We adopted the ICARS scoring system, a validated, 100-point ordinal scale (higher scores indicate greater ataxia). ICARS scoring is sensitive across a range of ataxia severities, from very mild to severe, and the inter-rater reliability is very high [31]. However, ceiling effects have been reported in more advanced stages of disability with an ICARS sum score above 60 [32]. As shown in Fig. 3, the ICARS score was similarly increased in all patients, and an initial ICARS score above 60 was found only in two patients. A strength of our study was the long follow-up period. Because of the gradual progression of this disease, cluster analysis may not sensitive enough to detect the difference in progression speed in a short period. Our study suggests that follow-up of around 18 months may be feasible for stratifying patients with different progression speeds.

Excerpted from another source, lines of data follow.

theorem aChop_step (f : Nat) (lb : Int) (ws : List Int) (hlen : lb * 2 ≤ (ws.length : Int))
    (heq : PySem.List.slice ws (some (-lb)) none = PySem.List.slice ws (some (-(lb*2))) (some (-lb))) :
    aChop (f+1) lb ws = aChop f lb (PySem.List.slice ws none (some (-lb))) := by
  simp only [aChop, if_pos hlen, if_neg (not_not.mpr heq)]

theorem bScan_stop (f : Nat) (ws tail : List Int) (lb j : Int)
    (h : ¬ (lb ≤ j ∧ PySem.List.slice ws (some (j - lb)) (some j) = tail)) :
    bScan f ws tail lb j = j := by
  cases f with
  | zero => rfl
  | succ f => simp only [bScan, if_neg h]

theorem bScan_step (f : Nat) (ws tail : List Int) (lb j : Int)
    (h : lb ≤ j ∧ PySem.List.slice ws (some (j - lb)) (some j) = tail) :
    bScan (f+1) ws tail lb j = bScan f ws tail lb (j - lb) := by
  simp only [bScan, if_pos h]

theorem bScan_go (f : Nat) (ws tail : List Int) (lb j : Int) (hf : 0 < f)
    (h : lb ≤ j ∧ PySem.List.slice ws (some (j - lb)) (some j) = tail) :
    bScan f ws tail lb j = bScan (f-1) ws tail lb (j - lb) := by
  cases f with
  | zero => exact absurd hf (lt_irrefl 0)
  | succ f => simp only [bScan, if_pos h, Nat.add_sub_cancel]

theorem bScan_le (f : Nat) (ws tail : List Int) (lb : Int) (hlb : 0 ≤ lb) :
    ∀ j : Int, bScan f ws tail lb j ≤ j := by
  induction f with
  | zero => intro j; simp [bScan]
  | succ f ih =>
    intro j
    by_cases h : lb ≤ j ∧ PySem.List.slice ws (some (j - lb)) (some j) = tail
    · rw [bScan_step f ws tail lb j h]
      exact le_trans (ih (j - lb)) (by omega)
    · rw [bScan_stop _ ws tail lb j h]

theorem bScan_nonneg (f : Nat) (ws tail : List Int) (lb : Int) :
    ∀ j : Int, 0 ≤ j → 0 ≤ bScan f ws tail lb j := by
  induction f with
  | zero => intro j hj; simpa [bScan] using hj
  | succ f ih =>
    intro j hj
    by_cases h : lb ≤ j ∧ PySem.List.slice ws (some (j - lb)) (some j) = tail
    · rw [bScan_step f ws tail lb j h]
      exact ih (j - lb) (by omega)
    · rw [bScan_stop _ ws tail lb j h]; exact hj

-- xs[-m:-k] as drop/take (0 < k ≤ m ≤ |xs|)
theorem slice_negneg (ws : List Int) (m k : Nat) (hk : 0 < k) (hkm : k ≤ m) (hmn : m ≤ ws.length) :
    PySem.List.slice ws (some (-(m:Int))) (some (-(k:Int))) = (ws.drop (ws.length - m)).take (m - k) := by
  have hm : 0 < m := lt_of_lt_of_le hk hkm
  simp only [PySem.List.slice, PySem.List.clampIdx_neg_natCast _ _ hk, PySem.List.clampIdx_neg_natCast _ _ hm]
  congr 1
  omega

-- ws[a:b] inside a prefix that contains it
theorem slice_take_prefix (ws : List Int) (m a b : Nat) (hab : a ≤ b) (hbm : b ≤ m) :
    PySem.List.slice (ws.take m) (some (a:Int)) (some (b:Int)) = PySem.List.slice ws (some (a:Int)) (some (b:Int)) := by
  rw [PySem.List.slice_natCast, PySem.List.slice_natCast, List.drop_take, List.take_take]
  congr 1
  omega

-- scanning a list and scanning its (long enough) prefix agree, for any sufficient fuels
theorem bScan_transfer (ws tail : List Int) (k : Nat) (hk : 2 ≤ k) :
    ∀ (fa fb : Nat) (j : Int), 0 ≤ j → j + (k:Int) ≤ ((ws.length - k : Nat):Int) →
      j.toNat ≤ fa → j.toNat ≤ fb →
      bScan fa ws tail (k:Int) j = bScan fb (ws.take (ws.length - k)) tail (k:Int) j := by
  intro fa
  induction fa with
  | zero =>
    intro fb j hj0 hjb hfa hfb
    have hj : j = 0 := by omega
    subst hj
    rw [bScan_stop fb _ tail (k:Int) 0 (by intro h; omega)]
    rfl
  | succ fa ih =>
    intro fb j hj0 hjb hfa hfb
    by_cases hkj : (k:Int) ≤ j
    · obtain ⟨jn, rfl⟩ : ∃ jn : Nat, j = (jn:Int) := ⟨j.toNat, by omega⟩
      have hsl : PySem.List.slice (ws.take (ws.length - k)) (some ((jn:Int) - (k:Int))) (some (jn:Int))
          = PySem.List.slice ws (some ((jn:Int) - (k:Int))) (some (jn:Int)) := by
        have h1 : (jn:Int) - (k:Int) = ((jn - k : Nat):Int) := by omega
        rw [h1, slice_take_prefix ws (ws.length - k) (jn - k) jn (by omega) (by omega)]
      by_cases hc : (k:Int) ≤ (jn:Int) ∧ PySem.List.slice ws (some ((jn:Int) - (k:Int))) (some (jn:Int)) = tail
      · have hc' : (k:Int) ≤ (jn:Int) ∧ PySem.List.slice (ws.take (ws.length - k)) (some ((jn:Int) - (k:Int))) (some (jn:Int)) = tail := by
          rw [hsl]; exact hc
        obtain ⟨fb', rfl⟩ : ∃ fb', fb = fb' + 1 := ⟨fb - 1, by omega⟩
        rw [bScan_step fa ws tail (k:Int) (jn:Int) hc, bScan_step fb' _ tail (k:Int) (jn:Int) hc']
        exact ih fb' ((jn:Int) - (k:Int)) (by omega) (by omega) (by omega) (by omega)
      · have hc' : ¬ ((k:Int) ≤ (jn:Int) ∧ PySem.List.slice (ws.take (ws.length - k)) (some ((jn:Int) - (k:Int))) (some (jn:Int)) = tail) := by
          rw [hsl]; exact hc
        rw [bScan_stop _ ws tail (k:Int) (jn:Int) hc, bScan_stop _ _ tail (k:Int) (jn:Int) hc']
    · rw [bScan_stop _ ws tail (k:Int) j (by intro h; exact hkj h.1),
          bScan_stop _ _ tail (k:Int) j (by intro h; exact hkj h.1)]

Our study has some limitations. First, our study was a retrospective analysis using longitudinal follow-up data. Brain MRI and ICARS scores were assessed around the same time, but the study period was not established beforehand, and no prospective data were collected. Therefore, the follow-up periods and number of examinations differed among patients. Second, we did not use the initial diagnosis but the final diagnosis, and the age of onset was based on the medical history given by each patient. Third, we retrospectively analyzed 2D MRI data with 4-mm slice thickness obtained by routine examination. Nowadays, high-resolution 3D MR imaging can be easily performed, and several sophisticated MRI methods have been developed for the measurement of cerebellar volume [33,34,35]. In designing clinical trials, much more sensitive MRI methods than used in this study could be selected to detect changes in atrophy.

Conclusions

Our study is the first to demonstrate the utility of cluster analysis based on the atrophy rates of the corpus callosum and cerebellum to categorize gross neurological deterioration as evaluated by ICARS. Further studies are warranted to explore whether these simple MRI methods could be used for random allocation of patients with a broad spectrum of degenerative cerebellar ataxias in clinical trials, for example, by setting up a run-in phase.